-- pv_equiv track=rewrite | github.com/Mihalache-Mihai/BioInformatics | proj6/main.py | countX
-- ===== SOURCE A (Python) =====
-- def countX(l,v):
--     if v<0:
--         return v
--     res=0
--     while v>=0:
--         if l[res]!='p':
--             v-=1
--         res+=1
--     return res-1
-- ===== SOURCE B (Python) =====
-- def countX(l, v):
--     if v < 0:
--         return v
--     idx = [i for i, x in enumerate(l) if x != 'p']
--     return idx[v]
-- ===== Notes on version B (the rewrite author's own statement) =====
-- stated objective: simpler
-- what changed: Replaces the streaming scan that decrements v and stops early with building the full index table of non-'p' positions and a single list lookup idx[v].
import Mathlib
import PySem

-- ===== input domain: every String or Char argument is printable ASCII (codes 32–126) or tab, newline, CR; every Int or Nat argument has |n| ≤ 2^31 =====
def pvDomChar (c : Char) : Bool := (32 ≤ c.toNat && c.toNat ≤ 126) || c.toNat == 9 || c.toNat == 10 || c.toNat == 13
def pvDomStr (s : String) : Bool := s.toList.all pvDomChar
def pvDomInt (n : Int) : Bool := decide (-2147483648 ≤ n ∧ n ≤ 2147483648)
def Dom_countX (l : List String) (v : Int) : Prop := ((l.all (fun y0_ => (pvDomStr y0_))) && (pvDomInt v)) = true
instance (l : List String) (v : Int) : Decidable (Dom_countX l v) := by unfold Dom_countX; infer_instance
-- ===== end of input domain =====

-- B builds the full index table of non-'p' positions and looks up entry v, instead of A's
-- streaming scan that decrements v; return values agree wherever A returns (objective: simpler).

-- ===== PORT A =====
-- the while loop: res is the cursor, v the remaining count; l[res] out of range = IndexError
-- (excluded by Pre_), the port returns 0 there.
def countXloop (l : List String) (res : Nat) (v : Int) : Int :=
  if v ≥ 0 then
    match h : l[res]? with
    | none => 0
    | some x => countXloop l (res + 1) (if x ≠ "p" then v - 1 else v)
  else (res : Int) - 1
termination_by l.length - res
decreasing_by
  have : res < l.length := List.getElem?_eq_some_iff.mp h |>.1
  omega

def countX (l : List String) (v : Int) : Int :=
  if v < 0 then v else countXloop l 0 v

-- ===== PORT B =====
-- [i for i, x in enumerate(l) if x != 'p'] with the enumerate counter carried explicitly
def buildIdx : List String → Nat → List Int
  | [], _ => []
  | x :: t, i => if x ≠ "p" then (i : Int) :: buildIdx t (i + 1) else buildIdx t (i + 1)

def countX_alt (l : List String) (v : Int) : Int :=
  if v < 0 then v
  else
    match PySem.List.pyGet? (buildIdx l 0) v with
    | some r => r
    | none => 0   -- IndexError in Python, excluded by Pre_

-- ===== PRECONDITION & SPEC =====
-- excluded: v ≥ 0 with at most v non-'p' elements — Python A (and B) raise IndexError there
def Pre_countX (l : List String) (v : Int) : Prop :=
  v < 0 ∨ v < (l.countP (fun s => s ≠ "p") : Int)
instance (l : List String) (v : Int) : Decidable (Pre_countX l v) := by
  unfold Pre_countX; infer_instance

def pvWitness_countX : List String × Int := (["a", "p", "b"], 1)

def Spec_countX (l : List String) (v : Int) (out : Int) : Prop := out = countX_alt l v
instance (l : List String) (v : Int) (out : Int) : Decidable (Spec_countX l v out) := by
  unfold Spec_countX; infer_instance

-- ===== CLAIM (what is proved, stated in full; the proofs are below) =====
def Claim_equal_countX : Prop :=
  ∀ (l : List String) (v : Int), Dom_countX l v → Pre_countX l v → Spec_countX l v (countX l v)

-- ===== LEMMAS AND PROOFS =====

-- abstract version of A's loop over the suffix it has not consumed yet
def auxLoop : List String → Int → Nat → Int
  | [], v, res => if v ≥ 0 then 0 else (res : Int) - 1
  | x :: t, v, res =>
    if v ≥ 0 then auxLoop t (if x ≠ "p" then v - 1 else v) (res + 1)
    else (res : Int) - 1

theorem auxLoop_neg (xs : List String) (v : Int) (i : Nat) (h : v < 0) :
    auxLoop xs v i = (i : Int) - 1 := by
  cases xs <;> simp [auxLoop, not_le.mpr h]

theorem countXloop_eq_aux (l : List String) (res : Nat) (v : Int) :
    countXloop l res v = auxLoop (l.drop res) v res := by
  induction hn : l.length - res using Nat.strong_induction_on generalizing res v with
  | _ n ih =>
    rw [countXloop]
    by_cases hv : v ≥ 0
    · simp only [hv, if_pos]
      cases hget : l[res]? with
      | none =>
        have hle : l.length ≤ res := List.getElem?_eq_none_iff.mp hget
        rw [List.drop_eq_nil_of_le hle]
        simp [auxLoop, hv]
      | some x =>
        have hlt : res < l.length := (List.getElem?_eq_some_iff.mp hget).1
        have hdrop : l.drop res = x :: l.drop (res + 1) := by
          rw [List.drop_eq_getElem_cons hlt]
          simp [(List.getElem?_eq_some_iff.mp hget).2]
        rw [hdrop, auxLoop]
        simp only [hv, if_pos]
        exact ih (l.length - (res + 1)) (by omega) (res + 1) _ rfl
    · rw [auxLoop_neg (l.drop res) v res (by omega)]
      simp [hv]


theorem aux_eq_lookup (xs : List String) (v : Int) (i : Nat) (hv : 0 ≤ v) :
    auxLoop xs v i =
      match (buildIdx xs i)[v.toNat]? with
      | some r => r
      | none => 0 := by
  induction xs generalizing v i with
  | nil => simp [auxLoop, hv, buildIdx]
  | cons x t ih =>
    rw [auxLoop]
    simp only [hv, if_pos]
    by_cases hx : x = "p"
    · simp only [buildIdx, hx, ne_eq, not_true_eq_false, if_false]
      simpa using ih v (i + 1) hv
    · simp only [buildIdx, ne_eq, hx, not_false_eq_true, if_true]
      by_cases h0 : v = 0
      · subst h0
        rw [auxLoop_neg t (0 - 1) (i + 1) (by omega)]
        norm_num
      · have hv1 : 0 ≤ v - 1 := by omega
        rw [ih (v - 1) (i + 1) hv1]
        have ht : v.toNat = (v - 1).toNat + 1 := by omega
        rw [ht]
        simp

-- ===== VERDICT (by name: the statement is the Claim_ definition above) =====
theorem countX_spec : Claim_equal_countX := by
  intro l v _ _
  unfold Spec_countX countX countX_alt
  by_cases hv : v < 0
  · simp [hv]
  · simp only [hv, if_false]
    have h0 : (0 : Int) ≤ v := by omega
    rw [countXloop_eq_aux, List.drop_zero, aux_eq_lookup l v 0 h0,
      PySem.List.pyGet?_of_nonneg _ h0]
□ □ □ □
§ Work request
Retype each record in full, please.

§ Expected output
-- pv_equiv track=rewrite | github.com/Mihalache-Mihai/BioInformatics | proj6/main.py | countX
-- ===== SOURCE A (Python) =====
-- def countX(l,v):
--     if v<0:
--         return v
--     res=0
--     while v>=0:
--         if l[res]!='p':
--             v-=1
--         res+=1
--     return res-1
-- ===== SOURCE B (Python) =====
-- def countX(l, v):
--     if v < 0:
--         return v
--     idx = [i for i, x in enumerate(l) if x != 'p']
--     return idx[v]
-- ===== Notes on version B (the rewrite author's own statement) =====
-- stated objective: simpler
-- what changed: Replaces the streaming scan that decrements v and stops early with building the full index table of non-'p' positions and a single list lookup idx[v].
import Mathlib
import PySem

-- ===== input domain: every String or Char argument is printable ASCII (codes 32–126) or tab, newline, CR; every Int or Nat argument has |n| ≤ 2^31 =====
def pvDomChar (c : Char) : Bool := (32 ≤ c.toNat && c.toNat ≤ 126) || c.toNat == 9 || c.toNat == 10 || c.toNat == 13
def pvDomStr (s : String) : Bool := s.toList.all pvDomChar
def pvDomInt (n : Int) : Bool := decide (-2147483648 ≤ n ∧ n ≤ 2147483648)
def Dom_countX (l : List String) (v : Int) : Prop := ((l.all (fun y0_ => (pvDomStr y0_))) && (pvDomInt v)) = true
instance (l : List String) (v : Int) : Decidable (Dom_countX l v) := by unfold Dom_countX; infer_instance
-- ===== end of input domain =====

-- B builds the full index table of non-'p' positions and looks up entry v, instead of A's
-- streaming scan that decrements v; return values agree wherever A returns (objective: simpler).

-- ===== PORT A =====
-- the while loop: res is the cursor, v the remaining count; l[res] out of range = IndexError
-- (excluded by Pre_), the port returns 0 there.
def countXloop (l : List String) (res : Nat) (v : Int) : Int :=
  if v ≥ 0 then
    match h : l[res]? with
    | none => 0
    | some x => countXloop l (res + 1) (if x ≠ "p" then v - 1 else v)
  else (res : Int) - 1
termination_by l.length - res
decreasing_by
  have : res < l.length := List.getElem?_eq_some_iff.mp h |>.1
  omega

def countX (l : List String) (v : Int) : Int :=
  if v < 0 then v else countXloop l 0 v

-- ===== PORT B =====
-- [i for i, x in enumerate(l) if x != 'p'] with the enumerate counter carried explicitly
def buildIdx : List String → Nat → List Int
  | [], _ => []
  | x :: t, i => if x ≠ "p" then (i : Int) :: buildIdx t (i + 1) else buildIdx t (i + 1)

def countX_alt (l : List String) (v : Int) : Int :=
  if v < 0 then v
  else
    match PySem.List.pyGet? (buildIdx l 0) v with
    | some r => r
    | none => 0   -- IndexError in Python, excluded by Pre_

-- ===== PRECONDITION & SPEC =====
-- excluded: v ≥ 0 with at most v non-'p' elements — Python A (and B) raise IndexError there
def Pre_countX (l : List String) (v : Int) : Prop :=
  v < 0 ∨ v < (l.countP (fun s => s ≠ "p") : Int)
instance (l : List String) (v : Int) : Decidable (Pre_countX l v) := by
  unfold Pre_countX; infer_instance

def pvWitness_countX : List String × Int := (["a", "p", "b"], 1)

def Spec_countX (l : List String) (v : Int) (out : Int) : Prop := out = countX_alt l v
instance (l : List String) (v : Int) (out : Int) : Decidable (Spec_countX l v out) := by
  unfold Spec_countX; infer_instance

-- ===== CLAIM (what is proved, stated in full; the proofs are below) =====
def Claim_equal_countX : Prop :=
  ∀ (l : List String) (v : Int), Dom_countX l v → Pre_countX l v → Spec_countX l v (countX l v)

-- ===== LEMMAS AND PROOFS =====

-- abstract version of A's loop over the suffix it has not consumed yet
def auxLoop : List String → Int → Nat → Int
  | [], v, res => if v ≥ 0 then 0 else (res : Int) - 1
  | x :: t, v, res =>
    if v ≥ 0 then auxLoop t (if x ≠ "p" then v - 1 else v) (res + 1)
    else (res : Int) - 1

theorem auxLoop_neg (xs : List String) (v : Int) (i : Nat) (h : v < 0) :
    auxLoop xs v i = (i : Int) - 1 := by
  cases xs <;> simp [auxLoop, not_le.mpr h]

theorem countXloop_eq_aux (l : List String) (res : Nat) (v : Int) :
    countXloop l res v = auxLoop (l.drop res) v res := by
  induction hn : l.length - res using Nat.strong_induction_on generalizing res v with
  | _ n ih =>
    rw [countXloop]
    by_cases hv : v ≥ 0
    · simp only [hv, if_pos]
      cases hget : l[res]? with
      | none =>
        have hle : l.length ≤ res := List.getElem?_eq_none_iff.mp hget
        rw [List.drop_eq_nil_of_le hle]
        simp [auxLoop, hv]
      | some x =>
        have hlt : res < l.length := (List.getElem?_eq_some_iff.mp hget).1
        have hdrop : l.drop res = x :: l.drop (res + 1) := by
          rw [List.drop_eq_getElem_cons hlt]
          simp [(List.getElem?_eq_some_iff.mp hget).2]
        rw [hdrop, auxLoop]
        simp only [hv, if_pos]
        exact ih (l.length - (res + 1)) (by omega) (res + 1) _ rfl
    · rw [auxLoop_neg (l.drop res) v res (by omega)]
      simp [hv]


theorem aux_eq_lookup (xs : List String) (v : Int) (i : Nat) (hv : 0 ≤ v) :
    auxLoop xs v i =
      match (buildIdx xs i)[v.toNat]? with
      | some r => r
      | none => 0 := by
  induction xs generalizing v i with
  | nil => simp [auxLoop, hv, buildIdx]
  | cons x t ih =>
    rw [auxLoop]
    simp only [hv, if_pos]
    by_cases hx : x = "p"
    · simp only [buildIdx, hx, ne_eq, not_true_eq_false, if_false]
      simpa using ih v (i + 1) hv
    · simp only [buildIdx, ne_eq, hx, not_false_eq_true, if_true]
      by_cases h0 : v = 0
      · subst h0
        rw [auxLoop_neg t (0 - 1) (i + 1) (by omega)]
        norm_num
      · have hv1 : 0 ≤ v - 1 := by omega
        rw [ih (v - 1) (i + 1) hv1]
        have ht : v.toNat = (v - 1).toNat + 1 := by omega
        rw [ht]
        simp

-- ===== VERDICT (by name: the statement is the Claim_ definition above) =====
theorem countX_spec : Claim_equal_countX := by
  intro l v _ _
  unfold Spec_countX countX countX_alt
  by_cases hv : v < 0
  · simp [hv]
  · simp only [hv, if_false]
    have h0 : (0 : Int) ≤ v := by omega
    rw [countXloop_eq_aux, List.drop_zero, aux_eq_lookup l v 0 h0,
      PySem.List.pyGet?_of_nonneg _ h0]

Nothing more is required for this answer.